START AVAILABLE RECORDS

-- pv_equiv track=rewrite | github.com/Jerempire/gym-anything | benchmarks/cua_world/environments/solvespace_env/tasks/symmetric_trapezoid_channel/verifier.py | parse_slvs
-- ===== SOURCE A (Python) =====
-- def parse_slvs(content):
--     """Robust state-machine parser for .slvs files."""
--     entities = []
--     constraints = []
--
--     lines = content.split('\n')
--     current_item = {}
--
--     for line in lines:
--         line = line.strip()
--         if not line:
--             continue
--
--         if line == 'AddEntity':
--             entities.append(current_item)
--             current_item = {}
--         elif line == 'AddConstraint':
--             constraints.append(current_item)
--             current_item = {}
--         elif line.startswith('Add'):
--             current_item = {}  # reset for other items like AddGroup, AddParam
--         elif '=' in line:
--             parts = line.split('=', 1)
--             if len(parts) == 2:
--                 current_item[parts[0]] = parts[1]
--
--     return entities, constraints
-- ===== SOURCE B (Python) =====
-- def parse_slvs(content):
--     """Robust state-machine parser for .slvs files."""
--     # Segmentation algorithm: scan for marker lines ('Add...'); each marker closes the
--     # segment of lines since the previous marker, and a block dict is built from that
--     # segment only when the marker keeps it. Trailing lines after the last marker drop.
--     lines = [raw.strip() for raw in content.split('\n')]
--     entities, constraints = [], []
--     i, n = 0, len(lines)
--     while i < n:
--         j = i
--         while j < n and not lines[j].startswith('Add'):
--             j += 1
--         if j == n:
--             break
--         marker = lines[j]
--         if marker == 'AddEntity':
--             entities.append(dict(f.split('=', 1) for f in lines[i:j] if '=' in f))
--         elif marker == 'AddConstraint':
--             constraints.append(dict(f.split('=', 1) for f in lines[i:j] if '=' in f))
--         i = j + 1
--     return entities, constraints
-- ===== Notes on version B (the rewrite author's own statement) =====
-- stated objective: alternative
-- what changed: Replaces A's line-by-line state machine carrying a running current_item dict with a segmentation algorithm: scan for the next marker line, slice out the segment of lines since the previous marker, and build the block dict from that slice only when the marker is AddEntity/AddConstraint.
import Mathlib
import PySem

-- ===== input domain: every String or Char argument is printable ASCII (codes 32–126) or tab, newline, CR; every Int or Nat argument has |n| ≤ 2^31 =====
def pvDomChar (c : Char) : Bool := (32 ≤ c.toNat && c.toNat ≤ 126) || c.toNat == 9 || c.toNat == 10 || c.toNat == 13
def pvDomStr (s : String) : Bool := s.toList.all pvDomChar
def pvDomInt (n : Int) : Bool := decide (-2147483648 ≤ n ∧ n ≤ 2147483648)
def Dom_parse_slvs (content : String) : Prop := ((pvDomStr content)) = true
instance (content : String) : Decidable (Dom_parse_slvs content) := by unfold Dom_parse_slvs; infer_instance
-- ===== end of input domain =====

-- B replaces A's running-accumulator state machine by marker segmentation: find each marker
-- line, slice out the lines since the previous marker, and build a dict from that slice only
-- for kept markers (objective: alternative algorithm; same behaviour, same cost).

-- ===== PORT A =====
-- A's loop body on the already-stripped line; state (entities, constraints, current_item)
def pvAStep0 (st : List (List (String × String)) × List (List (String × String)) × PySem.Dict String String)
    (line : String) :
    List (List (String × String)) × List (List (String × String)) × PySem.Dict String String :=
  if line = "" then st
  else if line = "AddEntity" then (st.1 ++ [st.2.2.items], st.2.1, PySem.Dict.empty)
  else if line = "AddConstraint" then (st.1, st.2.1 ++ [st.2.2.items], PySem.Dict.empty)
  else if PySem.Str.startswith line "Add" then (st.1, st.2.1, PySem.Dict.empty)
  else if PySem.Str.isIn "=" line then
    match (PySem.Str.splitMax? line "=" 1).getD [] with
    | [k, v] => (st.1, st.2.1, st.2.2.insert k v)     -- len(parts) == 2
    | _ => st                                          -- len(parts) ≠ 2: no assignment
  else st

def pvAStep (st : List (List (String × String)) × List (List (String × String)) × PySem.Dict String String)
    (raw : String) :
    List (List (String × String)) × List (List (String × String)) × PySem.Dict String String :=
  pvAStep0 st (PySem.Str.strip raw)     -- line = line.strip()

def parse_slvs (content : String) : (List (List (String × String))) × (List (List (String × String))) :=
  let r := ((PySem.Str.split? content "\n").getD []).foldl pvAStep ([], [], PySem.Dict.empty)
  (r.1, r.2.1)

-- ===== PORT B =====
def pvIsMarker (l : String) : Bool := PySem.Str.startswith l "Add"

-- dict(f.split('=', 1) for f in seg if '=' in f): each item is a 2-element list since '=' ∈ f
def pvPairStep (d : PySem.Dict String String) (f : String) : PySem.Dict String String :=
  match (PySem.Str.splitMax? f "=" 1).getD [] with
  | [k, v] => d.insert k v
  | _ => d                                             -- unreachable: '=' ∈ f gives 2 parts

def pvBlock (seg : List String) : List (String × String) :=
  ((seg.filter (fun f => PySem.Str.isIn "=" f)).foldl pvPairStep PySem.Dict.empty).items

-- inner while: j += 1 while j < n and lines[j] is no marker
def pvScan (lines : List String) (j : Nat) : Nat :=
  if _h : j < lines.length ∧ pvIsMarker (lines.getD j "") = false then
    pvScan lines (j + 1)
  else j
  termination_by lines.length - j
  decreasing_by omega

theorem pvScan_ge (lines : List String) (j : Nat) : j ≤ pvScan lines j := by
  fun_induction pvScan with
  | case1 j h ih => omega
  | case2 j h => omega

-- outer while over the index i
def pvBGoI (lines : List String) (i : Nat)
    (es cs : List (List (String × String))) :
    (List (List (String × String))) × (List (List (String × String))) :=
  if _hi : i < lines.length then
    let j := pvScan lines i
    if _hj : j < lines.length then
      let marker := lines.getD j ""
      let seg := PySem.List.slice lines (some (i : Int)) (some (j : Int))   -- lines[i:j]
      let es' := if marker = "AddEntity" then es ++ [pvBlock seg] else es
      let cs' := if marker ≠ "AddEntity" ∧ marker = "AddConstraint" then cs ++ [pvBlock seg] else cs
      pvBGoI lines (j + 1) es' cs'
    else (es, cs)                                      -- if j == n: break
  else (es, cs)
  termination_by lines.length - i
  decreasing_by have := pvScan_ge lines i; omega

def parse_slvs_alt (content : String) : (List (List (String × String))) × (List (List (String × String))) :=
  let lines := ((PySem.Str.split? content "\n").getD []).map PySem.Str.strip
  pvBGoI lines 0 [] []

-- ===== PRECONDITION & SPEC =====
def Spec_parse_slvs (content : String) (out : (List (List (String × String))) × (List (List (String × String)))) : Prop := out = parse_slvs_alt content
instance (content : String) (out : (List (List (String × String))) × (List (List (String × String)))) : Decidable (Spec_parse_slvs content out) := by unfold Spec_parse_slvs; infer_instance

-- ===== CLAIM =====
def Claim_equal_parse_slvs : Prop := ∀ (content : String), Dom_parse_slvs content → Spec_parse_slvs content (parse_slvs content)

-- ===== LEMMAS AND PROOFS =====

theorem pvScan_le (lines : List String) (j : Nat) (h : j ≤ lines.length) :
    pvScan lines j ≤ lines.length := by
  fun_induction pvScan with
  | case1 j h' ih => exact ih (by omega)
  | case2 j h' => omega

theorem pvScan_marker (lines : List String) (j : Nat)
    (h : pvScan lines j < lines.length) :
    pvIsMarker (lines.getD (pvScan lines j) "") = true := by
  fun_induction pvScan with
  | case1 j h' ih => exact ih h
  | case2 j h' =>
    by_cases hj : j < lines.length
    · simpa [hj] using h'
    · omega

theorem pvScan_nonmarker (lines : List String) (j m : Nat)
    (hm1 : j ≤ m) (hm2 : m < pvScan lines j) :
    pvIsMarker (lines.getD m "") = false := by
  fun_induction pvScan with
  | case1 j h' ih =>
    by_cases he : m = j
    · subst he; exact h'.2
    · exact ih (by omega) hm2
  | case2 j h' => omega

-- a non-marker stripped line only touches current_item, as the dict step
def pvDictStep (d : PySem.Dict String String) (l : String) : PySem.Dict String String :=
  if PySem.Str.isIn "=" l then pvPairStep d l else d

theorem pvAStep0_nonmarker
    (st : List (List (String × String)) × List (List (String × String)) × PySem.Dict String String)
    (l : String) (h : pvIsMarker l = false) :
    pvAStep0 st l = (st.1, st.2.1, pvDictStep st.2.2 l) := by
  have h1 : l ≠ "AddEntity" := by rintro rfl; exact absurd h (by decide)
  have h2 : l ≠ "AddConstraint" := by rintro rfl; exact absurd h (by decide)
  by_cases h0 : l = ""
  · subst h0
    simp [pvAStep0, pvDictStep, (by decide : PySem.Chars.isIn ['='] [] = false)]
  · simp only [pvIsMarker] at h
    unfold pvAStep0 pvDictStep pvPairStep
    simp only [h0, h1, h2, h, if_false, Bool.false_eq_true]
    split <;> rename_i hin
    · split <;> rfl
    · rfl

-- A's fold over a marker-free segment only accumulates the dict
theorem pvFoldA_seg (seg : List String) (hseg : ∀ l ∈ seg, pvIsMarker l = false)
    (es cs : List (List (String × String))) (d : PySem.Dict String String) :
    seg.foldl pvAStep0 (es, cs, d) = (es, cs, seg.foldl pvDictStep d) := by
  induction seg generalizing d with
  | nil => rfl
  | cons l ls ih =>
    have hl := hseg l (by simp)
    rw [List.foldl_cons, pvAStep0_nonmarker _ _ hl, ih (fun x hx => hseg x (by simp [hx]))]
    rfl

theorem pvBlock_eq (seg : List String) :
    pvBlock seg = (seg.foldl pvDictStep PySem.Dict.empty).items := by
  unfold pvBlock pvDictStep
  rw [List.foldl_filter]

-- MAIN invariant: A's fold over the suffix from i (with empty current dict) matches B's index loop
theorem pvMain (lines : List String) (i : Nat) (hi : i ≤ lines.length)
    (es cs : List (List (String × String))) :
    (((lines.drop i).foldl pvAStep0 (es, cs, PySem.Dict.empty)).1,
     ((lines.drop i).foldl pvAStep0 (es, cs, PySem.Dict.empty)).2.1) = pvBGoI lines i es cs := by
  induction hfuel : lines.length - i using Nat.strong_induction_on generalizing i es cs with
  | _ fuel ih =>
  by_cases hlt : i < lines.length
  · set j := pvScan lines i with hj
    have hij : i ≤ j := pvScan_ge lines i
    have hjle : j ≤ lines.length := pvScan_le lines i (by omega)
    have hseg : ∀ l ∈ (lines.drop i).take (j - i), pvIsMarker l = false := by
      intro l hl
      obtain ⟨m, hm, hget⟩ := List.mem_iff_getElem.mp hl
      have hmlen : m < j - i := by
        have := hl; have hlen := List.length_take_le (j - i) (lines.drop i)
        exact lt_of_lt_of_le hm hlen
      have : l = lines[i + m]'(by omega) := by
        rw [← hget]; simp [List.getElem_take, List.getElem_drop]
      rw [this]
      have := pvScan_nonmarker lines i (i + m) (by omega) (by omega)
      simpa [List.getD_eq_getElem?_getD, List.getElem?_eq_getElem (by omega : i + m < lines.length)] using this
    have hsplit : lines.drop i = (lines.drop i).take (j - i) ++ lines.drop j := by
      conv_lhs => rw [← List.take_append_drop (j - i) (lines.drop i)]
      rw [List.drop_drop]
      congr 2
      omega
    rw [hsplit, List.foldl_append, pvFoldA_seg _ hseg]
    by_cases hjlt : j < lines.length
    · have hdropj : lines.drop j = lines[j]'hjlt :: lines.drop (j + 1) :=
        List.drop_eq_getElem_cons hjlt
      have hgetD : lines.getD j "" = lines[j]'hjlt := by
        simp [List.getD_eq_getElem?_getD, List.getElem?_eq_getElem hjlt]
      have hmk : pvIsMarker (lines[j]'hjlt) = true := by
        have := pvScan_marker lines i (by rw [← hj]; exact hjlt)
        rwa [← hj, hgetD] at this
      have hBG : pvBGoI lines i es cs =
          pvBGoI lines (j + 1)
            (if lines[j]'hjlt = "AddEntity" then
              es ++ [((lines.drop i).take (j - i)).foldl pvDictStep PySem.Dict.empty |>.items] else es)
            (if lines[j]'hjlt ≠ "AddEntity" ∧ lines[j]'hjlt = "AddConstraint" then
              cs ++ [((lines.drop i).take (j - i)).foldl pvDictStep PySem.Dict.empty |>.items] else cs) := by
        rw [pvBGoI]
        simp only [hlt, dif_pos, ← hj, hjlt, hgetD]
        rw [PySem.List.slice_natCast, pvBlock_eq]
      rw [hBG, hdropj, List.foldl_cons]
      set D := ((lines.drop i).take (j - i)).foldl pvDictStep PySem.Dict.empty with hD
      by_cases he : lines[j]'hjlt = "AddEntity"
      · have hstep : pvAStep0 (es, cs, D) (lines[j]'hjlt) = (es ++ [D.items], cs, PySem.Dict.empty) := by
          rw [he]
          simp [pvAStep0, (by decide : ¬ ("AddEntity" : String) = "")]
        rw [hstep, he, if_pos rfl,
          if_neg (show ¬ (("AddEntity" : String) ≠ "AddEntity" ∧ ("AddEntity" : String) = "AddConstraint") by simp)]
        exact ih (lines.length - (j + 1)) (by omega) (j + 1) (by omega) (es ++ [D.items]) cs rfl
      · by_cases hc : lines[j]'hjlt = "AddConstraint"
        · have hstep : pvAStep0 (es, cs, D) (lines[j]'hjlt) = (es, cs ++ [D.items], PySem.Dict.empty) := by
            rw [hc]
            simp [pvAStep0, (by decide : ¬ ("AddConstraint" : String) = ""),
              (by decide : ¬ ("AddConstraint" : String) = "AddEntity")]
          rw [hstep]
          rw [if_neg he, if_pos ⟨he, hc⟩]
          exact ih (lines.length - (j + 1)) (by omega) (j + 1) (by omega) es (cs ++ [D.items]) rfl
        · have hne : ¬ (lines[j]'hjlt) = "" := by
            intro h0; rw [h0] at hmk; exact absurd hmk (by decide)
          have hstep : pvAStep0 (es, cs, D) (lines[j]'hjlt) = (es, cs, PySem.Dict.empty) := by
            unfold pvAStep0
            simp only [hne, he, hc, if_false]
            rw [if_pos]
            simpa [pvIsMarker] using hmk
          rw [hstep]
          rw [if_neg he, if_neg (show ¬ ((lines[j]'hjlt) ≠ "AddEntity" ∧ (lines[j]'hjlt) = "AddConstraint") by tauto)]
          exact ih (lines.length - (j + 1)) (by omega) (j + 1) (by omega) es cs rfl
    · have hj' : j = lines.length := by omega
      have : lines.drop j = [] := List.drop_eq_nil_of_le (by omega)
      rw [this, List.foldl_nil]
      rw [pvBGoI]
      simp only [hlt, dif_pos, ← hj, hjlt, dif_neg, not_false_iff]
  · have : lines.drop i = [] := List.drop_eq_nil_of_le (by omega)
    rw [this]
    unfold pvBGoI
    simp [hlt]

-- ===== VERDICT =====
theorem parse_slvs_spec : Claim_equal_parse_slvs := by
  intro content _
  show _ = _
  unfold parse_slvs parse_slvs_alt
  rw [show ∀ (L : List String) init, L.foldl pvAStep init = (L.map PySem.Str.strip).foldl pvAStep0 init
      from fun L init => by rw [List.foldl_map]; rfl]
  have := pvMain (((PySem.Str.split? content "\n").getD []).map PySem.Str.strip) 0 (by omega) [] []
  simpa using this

END AVAILABLE RECORDS

YOUR ASSIGNMENT: In the entries above, find each line with the word "domain" and copy it.

SOLUTION:
-- ===== input domain: every String or Char argument is printable ASCII (codes 32–126) or tab, newline, CR; every Int or Nat argument has |n| ≤ 2^31 =====
-- ===== end of input domain =====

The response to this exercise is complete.